La méthode d’isolement de l’ADN proposée peut servir à étudier la dynamique du microbiote intestinal dans des modèles murins de maladies auto-immunes. Une méthode plus polyvalente, rentable et efficace est proposée pour obtenir de l’ADN à partir d’échantillons fécaux comparables aux trousses disponibles dans le commerce. Pour commencer, sortez chaque souris individuellement de sa cage, collectez une pastille fécale directement dans l’anus et conservez-la à moins 80 degrés Celsius jusqu’à ce qu’elle soit traitée.
Traiter les échantillons avec des pinces, des tubes et des gants stériles et propres. Ajoutez une pastille congelée à un tube à vis pré-pesé de deux millilitres et notez le poids fécal en grammes, qui devrait se situer entre 0,02 et 0,05 gramme par granulé fécal. Ajouter à la pastille une fine couche de billes de verre de 0,1 millimètre, 500 microlitres de tampon de lyse et 200 microlitres de dodécylsulfate de sodium à 20%.
Bead a battu le tube pendant quatre minutes dans un homogénéisateur, suivi de trois à cinq minutes de vortex. Centrifuger les tubes pendant une courte période pour éliminer les bulles et la mousse. Pour extraire l’ADN des échantillons de microbiote, transférer 350 microlitres de surnageant d’échantillon dans un nouveau tube à pression de 1,5 millilitres, sans aucun débris.
Ajouter 500 microlitres de phénol:chloroforme:alcool isoamylique, dans un rapport de 25:24:1, et vortex pendant une minute. Après centrifugation, transférer 180 microlitres de la phase aqueuse supérieure dans un nouveau tube à pression de 1,5 millilitre. Ajouter 180 microlitres de chloroforme, retourner et mélanger.
À partir de là, transférez 180 microlitres de la phase aqueuse dans un nouveau tube à pression. Dans une armoire de biosécurité, ajoutez 180 microlitres d’isopropanol froid et 36 microlitres d’acétate d’ammonium à cinq molaires. Inversez-le plusieurs fois pour mélanger et placez le tube sur de la glace pendant 20 minutes.
Jeter le surnageant, puis laver les granulés plusieurs fois avec 500 microlitres d’éthanol froid à 70%. Jeter le surnageant et sécher le tube à l’air sur du papier de soie à l’envers pendant 20 minutes, jusqu’à ce que la pastille devienne claire. Suspendre la pastille dans 50 microlitres d’eau de qualité moléculaire et chauffer le liquide à 37 degrés Celsius pendant 10 minutes pour dissoudre complètement les grosses pastilles d’ADN.
Après chauffage, centrifuger ces tubes à 3 400 fois G pendant une minute pour récupérer les gouttelettes de condensation du couvercle. Mesurer la concentration et obtenir le rapport 260/280 à l’aide d’un spectrophotomètre. Un rapport pour un ADN de bonne qualité est généralement compris entre 1,8 et deux.

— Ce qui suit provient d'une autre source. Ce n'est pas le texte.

-- pv_equiv track=rewrite | github.com/bifurcate/mixed-platonic | src/pattern_restriction.py | finger_pattern_from_partitions
-- ===== SOURCE A (Python) =====
-- def toggle_sign(c: str) -> str | None:
--     """Flip a sign character: ``"+"`` ↔ ``"-"``.
--
--     Args:
--         c: A single-character sign string.
--
--     Returns:
--         The opposite sign, or None if *c* is neither ``"+"`` nor ``"-"``.
--     """
--     if c == "+":
--         return "-"
--     if c == "-":
--         return "+"
--     return None
--
-- def finger_pattern_from_partitions(
--     num_groups: int, in_p: tuple[int, ...], out_p: tuple[int, ...]
-- ) -> str:
--     """Build a finger pattern string from in/out partition specifications.
--
--     Constructs a cyclic ``+``/``-`` string by iterating over *num_groups*
--     groups.  Within each group, the current sign is repeated according to
--     the in-partition, then the sign alternates according to the
--     out-partition.
--
--     Args:
--         num_groups: Number of groups (equal to ``a // 2`` from the signature).
--         in_p: In-partition tuple (one entry per group).
--         out_p: Out-partition tuple (one entry per group).
--
--     Returns:
--         A finger pattern string of ``+`` and ``-`` characters.
--     """
--     s = ""
--     c = "+"
--     for i in range(num_groups):
--         s += c
--         for j in range(in_p[i]):
--             s += c
--         s += c
--
--         for j in range(out_p[i]):
--             c = toggle_sign(c)
--             s += c
--
--         c = toggle_sign(c)
--     return s
-- ===== SOURCE B (Python) =====
-- def finger_pattern_from_partitions(num_groups, in_p, out_p):
--     # Run-length representation: the output is a sequence of runs whose signs
--     # strictly alternate starting with '+'; sign comes from run-index parity,
--     # not from a stateful toggle.
--     runs = []
--     for i in range(num_groups):
--         runs.append(max(0, in_p[i]) + 2)
--         runs.extend([1] * max(0, out_p[i]))
--     return "".join(("+" if r % 2 == 0 else "-") * n for r, n in enumerate(runs))
-- ===== Notes on version B (the rewrite author's own statement) =====
-- stated objective: alternative
-- what changed: Replaces the character-by-character stateful sign-toggle loop with a run-length representation built in one pass (run lengths in_p[i]+2 followed by out_p[i] ones), emitting each run's sign from its index parity.
import Mathlib
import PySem

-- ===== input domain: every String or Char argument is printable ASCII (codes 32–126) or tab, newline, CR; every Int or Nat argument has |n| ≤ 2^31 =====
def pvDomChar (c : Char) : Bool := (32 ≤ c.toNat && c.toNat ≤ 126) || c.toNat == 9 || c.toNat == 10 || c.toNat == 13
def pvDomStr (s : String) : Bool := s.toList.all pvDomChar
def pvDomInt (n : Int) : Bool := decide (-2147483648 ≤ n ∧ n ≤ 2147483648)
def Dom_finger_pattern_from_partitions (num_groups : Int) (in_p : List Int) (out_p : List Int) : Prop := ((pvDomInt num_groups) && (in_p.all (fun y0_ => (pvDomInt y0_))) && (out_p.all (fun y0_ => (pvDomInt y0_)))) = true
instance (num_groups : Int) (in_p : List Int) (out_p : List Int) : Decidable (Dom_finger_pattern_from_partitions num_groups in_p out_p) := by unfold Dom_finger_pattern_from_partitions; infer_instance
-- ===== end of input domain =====

-- B replaces A's stateful char-by-char sign toggling with a run-length list and
-- a parity rule for run signs (alternative decomposition, same cost).


-- ===== PORT A =====
-- toggle_sign: "+"↔"-", None otherwise (here Option Char; chars model 1-char strings)
def toggleSign (c : Char) : Option Char :=
  if c = '+' then some '-' else if c = '-' then some '+' else none

-- A's body: fold over range(num_groups) carrying (s, c); the pyGet? match is a
-- totality guard for the IndexError case, which Pre_ excludes.
def finger_pattern_from_partitions (num_groups : Int) (in_p : List Int) (out_p : List Int) : String :=
  let st := (PySem.List.pyRange 0 num_groups 1).foldl (fun (st : List Char × Char) i =>
    match PySem.List.pyGet? in_p i, PySem.List.pyGet? out_p i with
    | some a, some b =>
      let s := st.1 ++ [st.2]
      let s := (PySem.List.pyRange 0 a 1).foldl (fun s _ => s ++ [st.2]) s
      let s := s ++ [st.2]
      let st2 := (PySem.List.pyRange 0 b 1).foldl (fun (p : List Char × Char) _ =>
          let c' := (toggleSign p.2).getD p.2
          (p.1 ++ [c'], c')) (s, st.2)
      (st2.1, (toggleSign st2.2).getD st2.2)
    | _, _ => st) ([], '+')
  String.ofList st.1

-- ===== PORT B =====
-- B's body: build the run-length list in one pass, then join runs, each run's
-- sign given by the parity of its index (pyGetD 0 is the totality guard for the
-- IndexError case excluded by Pre_).
def finger_pattern_from_partitions_alt (num_groups : Int) (in_p : List Int) (out_p : List Int) : String :=
  let runs : List Int := (PySem.List.pyRange 0 num_groups 1).foldl (fun acc i =>
      acc ++ [max 0 (PySem.List.pyGetD in_p i 0) + 2]
          ++ List.replicate (max 0 (PySem.List.pyGetD out_p i 0)).toNat 1) []
  String.ofList (((PySem.List.enumerate runs 0).map
      (fun p => List.replicate p.2.toNat (if p.1 % 2 == 0 then '+' else '-'))).flatMap id)

-- ===== PRECONDITION & SPEC =====
-- Pre_ excludes exactly the inputs where A raises IndexError: some i < num_groups
-- indexes past the end of in_p or out_p.
def Pre_finger_pattern_from_partitions (num_groups : Int) (in_p : List Int) (out_p : List Int) : Prop :=
  num_groups ≤ (in_p.length : Int) ∧ num_groups ≤ (out_p.length : Int)
instance (num_groups : Int) (in_p : List Int) (out_p : List Int) : Decidable (Pre_finger_pattern_from_partitions num_groups in_p out_p) := by unfold Pre_finger_pattern_from_partitions; infer_instance
def pvWitness_finger_pattern_from_partitions : Int × List Int × List Int := (2, [1, 0], [2, 1])

def Spec_finger_pattern_from_partitions (num_groups : Int) (in_p : List Int) (out_p : List Int) (out : String) : Prop := out = finger_pattern_from_partitions_alt num_groups in_p out_p
instance (num_groups : Int) (in_p : List Int) (out_p : List Int) (out : String) : Decidable (Spec_finger_pattern_from_partitions num_groups in_p out_p out) := by unfold Spec_finger_pattern_from_partitions; infer_instance

-- ===== CLAIM (what is proved, stated in full; the proofs are below) =====
def Claim_equal_finger_pattern_from_partitions : Prop := ∀ (num_groups : Int) (in_p : List Int) (out_p : List Int), Dom_finger_pattern_from_partitions num_groups in_p out_p → Pre_finger_pattern_from_partitions num_groups in_p out_p → Spec_finger_pattern_from_partitions num_groups in_p out_p (finger_pattern_from_partitions num_groups in_p out_p)

-- ===== LEMMAS AND PROOFS =====

/-- Sign of run index `r`. -/
def pvSign (r : Nat) : Char := if r % 2 = 0 then '+' else '-'

/-- Reference rendering of a run-length list starting at run index `r`. -/
def pvRender (r : Nat) : List Int → List Char
  | [] => []
  | n :: t => List.replicate n.toNat (pvSign r) ++ pvRender (r + 1) t

theorem toggle_pvSign (r : Nat) : (toggleSign (pvSign r)).getD (pvSign r) = pvSign (r + 1) := by
  rcases Nat.even_or_odd r with h | h
  · have h0 : r % 2 = 0 := Nat.even_iff.mp h
    have h1 : (r + 1) % 2 = 1 := by omega
    simp [pvSign, h0, h1, toggleSign]
  · have h0 : r % 2 = 1 := Nat.odd_iff.mp h
    have h1 : (r + 1) % 2 = 0 := by omega
    simp [pvSign, h0, h1, toggleSign]

theorem pvRender_append (r : Nat) (xs ys : List Int) :
    pvRender r (xs ++ ys) = pvRender r xs ++ pvRender (r + xs.length) ys := by
  induction xs generalizing r with
  | nil => simp [pvRender]
  | cons n t ih =>
    simp only [List.cons_append, pvRender, ih (r + 1), List.append_assoc, List.length_cons]
    have he : r + 1 + t.length = r + (t.length + 1) := by omega
    rw [he]

theorem foldl_const_append {α : Type} (l : List α) (c : Char) (s : List Char) :
    l.foldl (fun s _ => s ++ [c]) s = s ++ List.replicate l.length c := by
  induction l generalizing s with
  | nil => simp
  | cons x t ih => simp [ih, List.replicate_succ, List.append_assoc]

theorem out_loop_eq {α : Type} (l : List α) (s : List Char) (r : Nat) :
    l.foldl (fun (p : List Char × Char) _ =>
        let c' := (toggleSign p.2).getD p.2
        (p.1 ++ [c'], c')) (s, pvSign r)
      = (s ++ pvRender (r + 1) (List.replicate l.length 1), pvSign (r + l.length)) := by
  induction l generalizing s r with
  | nil => simp [pvRender]
  | cons x t ih =>
    simp only [List.foldl_cons, toggle_pvSign]
    rw [ih (s ++ [pvSign (r + 1)]) (r + 1)]
    simp only [Prod.mk.injEq]
    constructor
    · simp [List.replicate_succ, pvRender, List.append_assoc]
    · refine congrArg pvSign ?_
      simp only [List.length_cons]
      omega

/-- render of one group's runs appended. -/
theorem pvRender_group (R : List Int) (m : Int) (k : Nat) :
    pvRender 0 (R ++ [m] ++ List.replicate k 1)
      = pvRender 0 R ++ List.replicate m.toNat (pvSign R.length)
          ++ pvRender (R.length + 1) (List.replicate k 1) := by
  rw [List.append_assoc, pvRender_append]
  simp [pvRender]

/-- Main invariant: A's fold over the first `N` groups yields exactly the render
of B's run list for those groups, and the pending sign is the parity sign. -/
theorem main_inv (in_p out_p : List Int) (N : Nat)
    (hin : N ≤ in_p.length) (hout : N ≤ out_p.length) :
    (PySem.List.pyRange 0 (N : Int) 1).foldl (fun (st : List Char × Char) i =>
      match PySem.List.pyGet? in_p i, PySem.List.pyGet? out_p i with
      | some a, some b =>
        let s := st.1 ++ [st.2]
        let s := (PySem.List.pyRange 0 a 1).foldl (fun s _ => s ++ [st.2]) s
        let s := s ++ [st.2]
        let st2 := (PySem.List.pyRange 0 b 1).foldl (fun (p : List Char × Char) _ =>
            let c' := (toggleSign p.2).getD p.2
            (p.1 ++ [c'], c')) (s, st.2)
        (st2.1, (toggleSign st2.2).getD st2.2)
      | _, _ => st) ([], '+')
    = (pvRender 0 ((PySem.List.pyRange 0 (N : Int) 1).foldl (fun acc i =>
        acc ++ [max 0 (PySem.List.pyGetD in_p i 0) + 2]
            ++ List.replicate (max 0 (PySem.List.pyGetD out_p i 0)).toNat 1) []),
       pvSign (((PySem.List.pyRange 0 (N : Int) 1).foldl (fun acc i =>
        acc ++ [max 0 (PySem.List.pyGetD in_p i 0) + 2]
            ++ List.replicate (max 0 (PySem.List.pyGetD out_p i 0)).toNat 1) []).length)) := by
  induction N with
  | zero => simp [PySem.List.pyRange_one_eq_nil, pvRender, pvSign]
  | succ n ih =>
    have hn : n < in_p.length := by omega
    have hn' : n < out_p.length := by omega
    have hrange : PySem.List.pyRange 0 ((n : Int) + 1) 1
        = PySem.List.pyRange 0 (n : Int) 1 ++ [(n : Int)] := by
      exact PySem.List.pyRange_one_succ_right (by positivity)
    have hget : PySem.List.pyGet? in_p (n : Int) = some in_p[n] := by
      simp [hn]
    have hget' : PySem.List.pyGet? out_p (n : Int) = some out_p[n] := by
      simp [hn']
    have hgd : PySem.List.pyGetD in_p (n : Int) 0 = in_p[n] := by
      simp [PySem.List.pyGetD, hget]
    have hgd' : PySem.List.pyGetD out_p (n : Int) 0 = out_p[n] := by
      simp [PySem.List.pyGetD, hget']
    push_cast
    rw [hrange, List.foldl_append, List.foldl_append,
        ih (by omega) (by omega)]
    set R := (PySem.List.pyRange 0 (n : Int) 1).foldl (fun acc i =>
        acc ++ [max 0 (PySem.List.pyGetD in_p i 0) + 2]
            ++ List.replicate (max 0 (PySem.List.pyGetD out_p i 0)).toNat 1) [] with hR
    simp only [List.foldl_cons, List.foldl_nil, hget, hget', hgd, hgd']
    have hlen : (PySem.List.pyRange 0 in_p[n] 1).length = in_p[n].toNat := by
      simp [PySem.List.length_pyRange_one]
    have hlen' : (PySem.List.pyRange 0 out_p[n] 1).length = out_p[n].toNat := by
      simp [PySem.List.length_pyRange_one]
    rw [foldl_const_append]
    rw [out_loop_eq _ _ R.length]
    simp only [hlen, hlen']
    have hmx : (max 0 out_p[n]).toNat = out_p[n].toNat := by omega
    rw [hmx, pvRender_group R (max 0 in_p[n] + 2) out_p[n].toNat]
    simp only [Prod.mk.injEq]
    constructor
    · have hrep : List.replicate (max 0 in_p[n] + 2).toNat (pvSign R.length)
          = [pvSign R.length] ++ List.replicate in_p[n].toNat (pvSign R.length)
              ++ [pvSign R.length] := by
        have h2 : (max 0 in_p[n] + 2).toNat = in_p[n].toNat + 2 := by omega
        rw [h2, List.replicate_succ, List.replicate_succ']
        simp
      rw [hrep]
      simp [List.append_assoc]
    · rw [toggle_pvSign]
      refine congrArg pvSign ?_
      simp only [List.length_append, List.length_replicate, List.length_cons,
        List.length_nil]
      omega

/-- B's enumerate/join equals the reference render (induction shifting the start). -/
theorem alt_render (runs : List Int) (s : Nat) :
    ((PySem.List.enumerate runs (s : Int)).map
        (fun p => List.replicate p.2.toNat (if p.1 % 2 == 0 then '+' else '-'))).flatMap id
      = pvRender s runs := by
  induction runs generalizing s with
  | nil => simp [PySem.List.enumerate_nil, pvRender]
  | cons n t ih =>
    rw [PySem.List.enumerate_cons]
    have hs : ((s : Int) % 2 == 0) = (s % 2 = 0 : Bool) := by
      rcases Nat.even_or_odd s with h | h
      · have h0 : s % 2 = 0 := Nat.even_iff.mp h
        have : (s : Int) % 2 = 0 := by omega
        simp [h0, this]
      · have h0 : s % 2 = 1 := Nat.odd_iff.mp h
        have : (s : Int) % 2 = 1 := by omega
        simp [h0, this]
    have : ((s : Int) + 1) = ((s + 1 : Nat) : Int) := by push_cast; ring
    simp only [List.map_cons, List.flatMap_cons, this, ih (s + 1)]
    simp [pvRender, pvSign, hs]

theorem alt_render0 (runs : List Int) :
    ((PySem.List.enumerate runs 0).map
        (fun p => List.replicate p.2.toNat (if p.1 % 2 == 0 then '+' else '-'))).flatMap id
      = pvRender 0 runs := by
  simpa using alt_render runs 0

theorem nonneg_main (num_groups : Int) (in_p out_p : List Int)
    (hin : num_groups ≤ (in_p.length : Int)) (hout : num_groups ≤ (out_p.length : Int)) :
    finger_pattern_from_partitions num_groups in_p out_p
      = finger_pattern_from_partitions_alt num_groups in_p out_p := by
  unfold finger_pattern_from_partitions finger_pattern_from_partitions_alt
  rcases le_total 0 num_groups with hpos | hneg
  · obtain ⟨N, rfl⟩ : ∃ N : Nat, num_groups = (N : Int) := ⟨num_groups.toNat, (Int.toNat_of_nonneg hpos).symm⟩
    have h1 : N ≤ in_p.length := by exact_mod_cast hin
    have h2 : N ≤ out_p.length := by exact_mod_cast hout
    simp only [main_inv in_p out_p N h1 h2, alt_render0]
  · have : PySem.List.pyRange 0 num_groups 1 = [] :=
      PySem.List.pyRange_one_eq_nil hneg
    simp [this, PySem.List.enumerate_nil]

-- ===== VERDICT (by name: the statement is the Claim_ definition above) =====
theorem finger_pattern_from_partitions_spec : Claim_equal_finger_pattern_from_partitions := by
  intro num_groups in_p out_p _ hpre
  unfold Spec_finger_pattern_from_partitions
  exact nonneg_main num_groups in_p out_p hpre.1 hpre.2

Centrifuger les échantillons préparés à 600 fois G pendant une minute à température ambiante, avant de les congeler à moins 80 degrés Celsius pendant 24 heures. Ensuite, envoyez 20 microlitres d’échantillons avec des concentrations allant de un à 50 nanogrammes par microlitre au laboratoire national d’Argonne pour le séquençage. La souche de souris dépourvue du récepteur CX3CR1 a une composition de microbiote intestinal différente de celle des souris LMR/lpr de type sauvage, MRL/lpr-CX3CR1 GFP/GFP, montre des différences significatives dans certains genres, pertinentes pour les bactéries potentiellement pathogènes telles que celles du phylum Proteobacteria.
Soyez prudent lorsque vous contaminez l’échantillon. Il doit être stérile. En outre, il est important de pipeter avec précision lors du transfert du surnageant dans un nouveau tube.
Cette méthode convient à l’analyse moléculaire telle que la PCR, la digestion enzymatique de restriction ou la construction de bibliothèques génomiques. Dans le lupus, nous avons prouvé une forte relation entre le microbiote intestinal et la progression du lupus.